INFORMATION SHOWN:
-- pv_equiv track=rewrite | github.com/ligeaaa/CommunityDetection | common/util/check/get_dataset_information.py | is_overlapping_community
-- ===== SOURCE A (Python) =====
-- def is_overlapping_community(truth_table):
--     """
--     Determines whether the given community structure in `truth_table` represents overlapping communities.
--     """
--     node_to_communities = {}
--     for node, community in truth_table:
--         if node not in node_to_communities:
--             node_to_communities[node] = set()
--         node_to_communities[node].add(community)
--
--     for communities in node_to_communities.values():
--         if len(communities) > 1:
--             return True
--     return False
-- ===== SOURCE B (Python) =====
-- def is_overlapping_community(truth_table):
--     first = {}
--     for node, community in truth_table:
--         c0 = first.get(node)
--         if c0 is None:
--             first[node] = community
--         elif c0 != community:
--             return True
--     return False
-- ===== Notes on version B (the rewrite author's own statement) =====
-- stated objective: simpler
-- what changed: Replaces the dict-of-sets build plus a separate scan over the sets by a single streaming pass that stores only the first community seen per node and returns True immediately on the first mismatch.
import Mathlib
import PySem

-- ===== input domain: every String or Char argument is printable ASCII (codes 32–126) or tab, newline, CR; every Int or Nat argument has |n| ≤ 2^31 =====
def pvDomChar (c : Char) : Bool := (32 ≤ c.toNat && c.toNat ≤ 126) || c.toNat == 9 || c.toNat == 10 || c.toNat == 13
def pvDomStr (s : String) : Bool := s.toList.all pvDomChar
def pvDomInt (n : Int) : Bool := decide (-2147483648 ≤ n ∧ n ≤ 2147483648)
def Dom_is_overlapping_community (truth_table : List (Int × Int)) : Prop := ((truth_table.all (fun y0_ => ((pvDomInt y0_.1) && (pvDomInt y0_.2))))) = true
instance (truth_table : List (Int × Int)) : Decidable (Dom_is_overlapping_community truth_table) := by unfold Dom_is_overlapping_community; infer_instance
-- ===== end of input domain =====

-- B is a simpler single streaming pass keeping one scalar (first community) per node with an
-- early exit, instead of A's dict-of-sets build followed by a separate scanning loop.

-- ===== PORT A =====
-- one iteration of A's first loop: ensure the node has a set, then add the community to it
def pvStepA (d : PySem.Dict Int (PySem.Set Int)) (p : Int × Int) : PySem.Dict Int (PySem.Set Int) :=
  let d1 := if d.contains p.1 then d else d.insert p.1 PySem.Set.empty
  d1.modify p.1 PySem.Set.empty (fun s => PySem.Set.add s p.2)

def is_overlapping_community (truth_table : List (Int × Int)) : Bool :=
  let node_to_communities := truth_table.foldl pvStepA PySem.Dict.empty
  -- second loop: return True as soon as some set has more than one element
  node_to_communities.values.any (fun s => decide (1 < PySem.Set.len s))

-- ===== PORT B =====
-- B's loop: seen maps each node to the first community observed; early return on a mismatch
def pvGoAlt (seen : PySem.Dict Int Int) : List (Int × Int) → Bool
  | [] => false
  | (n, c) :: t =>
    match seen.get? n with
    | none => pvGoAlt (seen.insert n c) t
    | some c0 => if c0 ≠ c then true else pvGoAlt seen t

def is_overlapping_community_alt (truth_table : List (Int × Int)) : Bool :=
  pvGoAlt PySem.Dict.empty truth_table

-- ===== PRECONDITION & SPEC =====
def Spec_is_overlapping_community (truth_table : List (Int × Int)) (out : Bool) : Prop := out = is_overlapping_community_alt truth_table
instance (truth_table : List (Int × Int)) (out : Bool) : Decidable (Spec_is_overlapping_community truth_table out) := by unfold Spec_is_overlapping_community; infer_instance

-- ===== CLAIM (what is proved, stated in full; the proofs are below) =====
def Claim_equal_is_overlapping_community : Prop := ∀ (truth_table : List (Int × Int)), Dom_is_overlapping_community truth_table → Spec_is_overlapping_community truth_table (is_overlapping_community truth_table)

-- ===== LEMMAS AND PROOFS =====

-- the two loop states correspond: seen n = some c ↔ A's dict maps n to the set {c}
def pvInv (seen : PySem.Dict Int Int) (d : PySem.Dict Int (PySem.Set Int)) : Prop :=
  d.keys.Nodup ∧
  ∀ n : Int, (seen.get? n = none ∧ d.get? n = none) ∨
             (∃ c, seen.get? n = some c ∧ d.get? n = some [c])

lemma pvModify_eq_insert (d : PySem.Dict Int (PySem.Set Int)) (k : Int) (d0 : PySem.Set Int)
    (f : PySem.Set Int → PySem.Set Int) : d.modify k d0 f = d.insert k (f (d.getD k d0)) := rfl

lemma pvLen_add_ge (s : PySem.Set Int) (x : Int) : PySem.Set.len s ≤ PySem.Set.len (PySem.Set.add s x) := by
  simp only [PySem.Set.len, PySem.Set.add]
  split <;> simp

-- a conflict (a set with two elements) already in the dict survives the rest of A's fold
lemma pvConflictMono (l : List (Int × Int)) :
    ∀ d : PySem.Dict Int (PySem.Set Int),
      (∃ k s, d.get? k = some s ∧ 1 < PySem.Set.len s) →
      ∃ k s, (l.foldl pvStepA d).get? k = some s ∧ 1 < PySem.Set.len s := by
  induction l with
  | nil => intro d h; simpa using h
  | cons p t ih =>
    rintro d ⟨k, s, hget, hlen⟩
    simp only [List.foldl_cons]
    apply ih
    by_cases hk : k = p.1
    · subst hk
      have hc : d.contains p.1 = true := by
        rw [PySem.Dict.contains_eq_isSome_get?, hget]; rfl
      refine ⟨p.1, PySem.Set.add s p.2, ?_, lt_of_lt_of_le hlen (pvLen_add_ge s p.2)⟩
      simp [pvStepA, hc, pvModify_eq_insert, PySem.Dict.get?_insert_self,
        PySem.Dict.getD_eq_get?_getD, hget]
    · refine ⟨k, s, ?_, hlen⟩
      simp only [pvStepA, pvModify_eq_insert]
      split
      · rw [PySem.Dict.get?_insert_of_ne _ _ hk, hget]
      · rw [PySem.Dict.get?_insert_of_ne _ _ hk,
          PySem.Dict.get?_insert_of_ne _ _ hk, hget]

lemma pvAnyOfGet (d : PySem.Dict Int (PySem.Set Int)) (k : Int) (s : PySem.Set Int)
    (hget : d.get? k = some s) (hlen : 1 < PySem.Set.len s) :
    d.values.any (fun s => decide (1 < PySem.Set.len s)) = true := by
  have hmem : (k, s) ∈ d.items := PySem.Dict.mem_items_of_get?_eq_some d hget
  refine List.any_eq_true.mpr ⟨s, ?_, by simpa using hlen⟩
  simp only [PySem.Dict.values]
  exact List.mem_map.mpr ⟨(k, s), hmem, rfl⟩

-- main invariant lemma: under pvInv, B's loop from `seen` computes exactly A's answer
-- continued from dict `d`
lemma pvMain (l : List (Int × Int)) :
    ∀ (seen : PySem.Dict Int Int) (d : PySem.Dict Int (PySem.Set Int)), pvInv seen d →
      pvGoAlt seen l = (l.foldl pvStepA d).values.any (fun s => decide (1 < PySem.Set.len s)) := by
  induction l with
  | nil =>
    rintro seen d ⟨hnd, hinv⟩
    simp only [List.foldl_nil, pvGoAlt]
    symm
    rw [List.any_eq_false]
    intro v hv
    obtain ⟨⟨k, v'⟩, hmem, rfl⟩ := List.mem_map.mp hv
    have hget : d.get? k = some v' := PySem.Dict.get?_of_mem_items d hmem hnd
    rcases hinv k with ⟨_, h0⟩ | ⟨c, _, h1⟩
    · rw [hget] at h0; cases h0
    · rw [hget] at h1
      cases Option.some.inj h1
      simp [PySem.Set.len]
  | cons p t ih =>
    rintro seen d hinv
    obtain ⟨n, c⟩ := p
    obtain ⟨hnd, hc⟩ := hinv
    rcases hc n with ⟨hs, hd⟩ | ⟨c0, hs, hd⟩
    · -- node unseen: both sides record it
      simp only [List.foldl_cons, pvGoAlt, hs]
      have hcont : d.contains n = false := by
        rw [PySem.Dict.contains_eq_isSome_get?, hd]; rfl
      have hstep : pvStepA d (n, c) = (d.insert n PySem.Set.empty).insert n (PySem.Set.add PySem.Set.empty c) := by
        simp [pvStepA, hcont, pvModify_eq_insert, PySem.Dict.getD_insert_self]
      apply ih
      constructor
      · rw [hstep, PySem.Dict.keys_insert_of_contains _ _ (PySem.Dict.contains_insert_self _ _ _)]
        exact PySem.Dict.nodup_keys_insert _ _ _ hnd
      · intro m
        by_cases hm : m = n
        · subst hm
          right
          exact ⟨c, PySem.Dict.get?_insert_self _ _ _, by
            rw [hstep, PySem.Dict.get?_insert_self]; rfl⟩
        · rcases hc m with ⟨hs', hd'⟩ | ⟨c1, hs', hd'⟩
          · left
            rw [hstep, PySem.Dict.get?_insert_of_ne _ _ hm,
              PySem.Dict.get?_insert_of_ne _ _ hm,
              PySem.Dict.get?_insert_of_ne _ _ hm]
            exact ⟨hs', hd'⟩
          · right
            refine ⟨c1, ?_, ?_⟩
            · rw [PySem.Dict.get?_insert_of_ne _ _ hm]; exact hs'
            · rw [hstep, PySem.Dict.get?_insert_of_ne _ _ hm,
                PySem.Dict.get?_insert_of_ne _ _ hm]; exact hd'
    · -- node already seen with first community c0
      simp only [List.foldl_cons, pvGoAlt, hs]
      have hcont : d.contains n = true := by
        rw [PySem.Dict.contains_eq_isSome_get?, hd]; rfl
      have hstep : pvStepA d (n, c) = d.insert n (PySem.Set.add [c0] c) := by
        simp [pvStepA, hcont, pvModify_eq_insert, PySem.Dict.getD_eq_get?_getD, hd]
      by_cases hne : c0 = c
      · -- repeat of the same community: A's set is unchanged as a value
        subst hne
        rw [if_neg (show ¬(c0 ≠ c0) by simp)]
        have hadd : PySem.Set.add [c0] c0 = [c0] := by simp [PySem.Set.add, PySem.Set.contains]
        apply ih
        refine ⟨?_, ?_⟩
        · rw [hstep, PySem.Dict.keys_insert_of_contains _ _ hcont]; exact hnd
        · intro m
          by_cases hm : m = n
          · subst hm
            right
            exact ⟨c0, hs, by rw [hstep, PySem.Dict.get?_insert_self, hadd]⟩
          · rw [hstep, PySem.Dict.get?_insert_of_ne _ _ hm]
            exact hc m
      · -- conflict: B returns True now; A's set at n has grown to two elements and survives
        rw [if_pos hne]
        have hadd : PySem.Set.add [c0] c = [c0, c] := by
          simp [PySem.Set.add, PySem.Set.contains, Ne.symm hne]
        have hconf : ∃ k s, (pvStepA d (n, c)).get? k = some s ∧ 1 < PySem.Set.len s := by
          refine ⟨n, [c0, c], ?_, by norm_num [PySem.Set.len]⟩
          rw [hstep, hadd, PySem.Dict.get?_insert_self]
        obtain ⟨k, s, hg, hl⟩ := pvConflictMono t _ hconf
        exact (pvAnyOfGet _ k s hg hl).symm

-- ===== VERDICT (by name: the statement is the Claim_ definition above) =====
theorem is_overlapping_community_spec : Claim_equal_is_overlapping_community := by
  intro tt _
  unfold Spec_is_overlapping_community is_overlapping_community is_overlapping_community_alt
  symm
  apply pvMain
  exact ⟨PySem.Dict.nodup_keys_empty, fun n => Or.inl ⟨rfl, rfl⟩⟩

YOUR ASSIGNMENT: Print, from the entries above, the line with "first[node] = community", the line with "def Dom_is_overlapping_community (truth_table" and all lines between them, exactly and with nothing else.

SOLVED EXERCISE:
--             first[node] = community
--         elif c0 != community:
--             return True
--     return False
-- ===== Notes on version B (the rewrite author's own statement) =====
-- stated objective: simpler
-- what changed: Replaces the dict-of-sets build plus a separate scan over the sets by a single streaming pass that stores only the first community seen per node and returns True immediately on the first mismatch.
import Mathlib
import PySem

-- ===== input domain: every String or Char argument is printable ASCII (codes 32–126) or tab, newline, CR; every Int or Nat argument has |n| ≤ 2^31 =====
def pvDomChar (c : Char) : Bool := (32 ≤ c.toNat && c.toNat ≤ 126) || c.toNat == 9 || c.toNat == 10 || c.toNat == 13
def pvDomStr (s : String) : Bool := s.toList.all pvDomChar
def pvDomInt (n : Int) : Bool := decide (-2147483648 ≤ n ∧ n ≤ 2147483648)
def Dom_is_overlapping_community (truth_table : List (Int × Int)) : Prop := ((truth_table.all (fun y0_ => ((pvDomInt y0_.1) && (pvDomInt y0_.2))))) = true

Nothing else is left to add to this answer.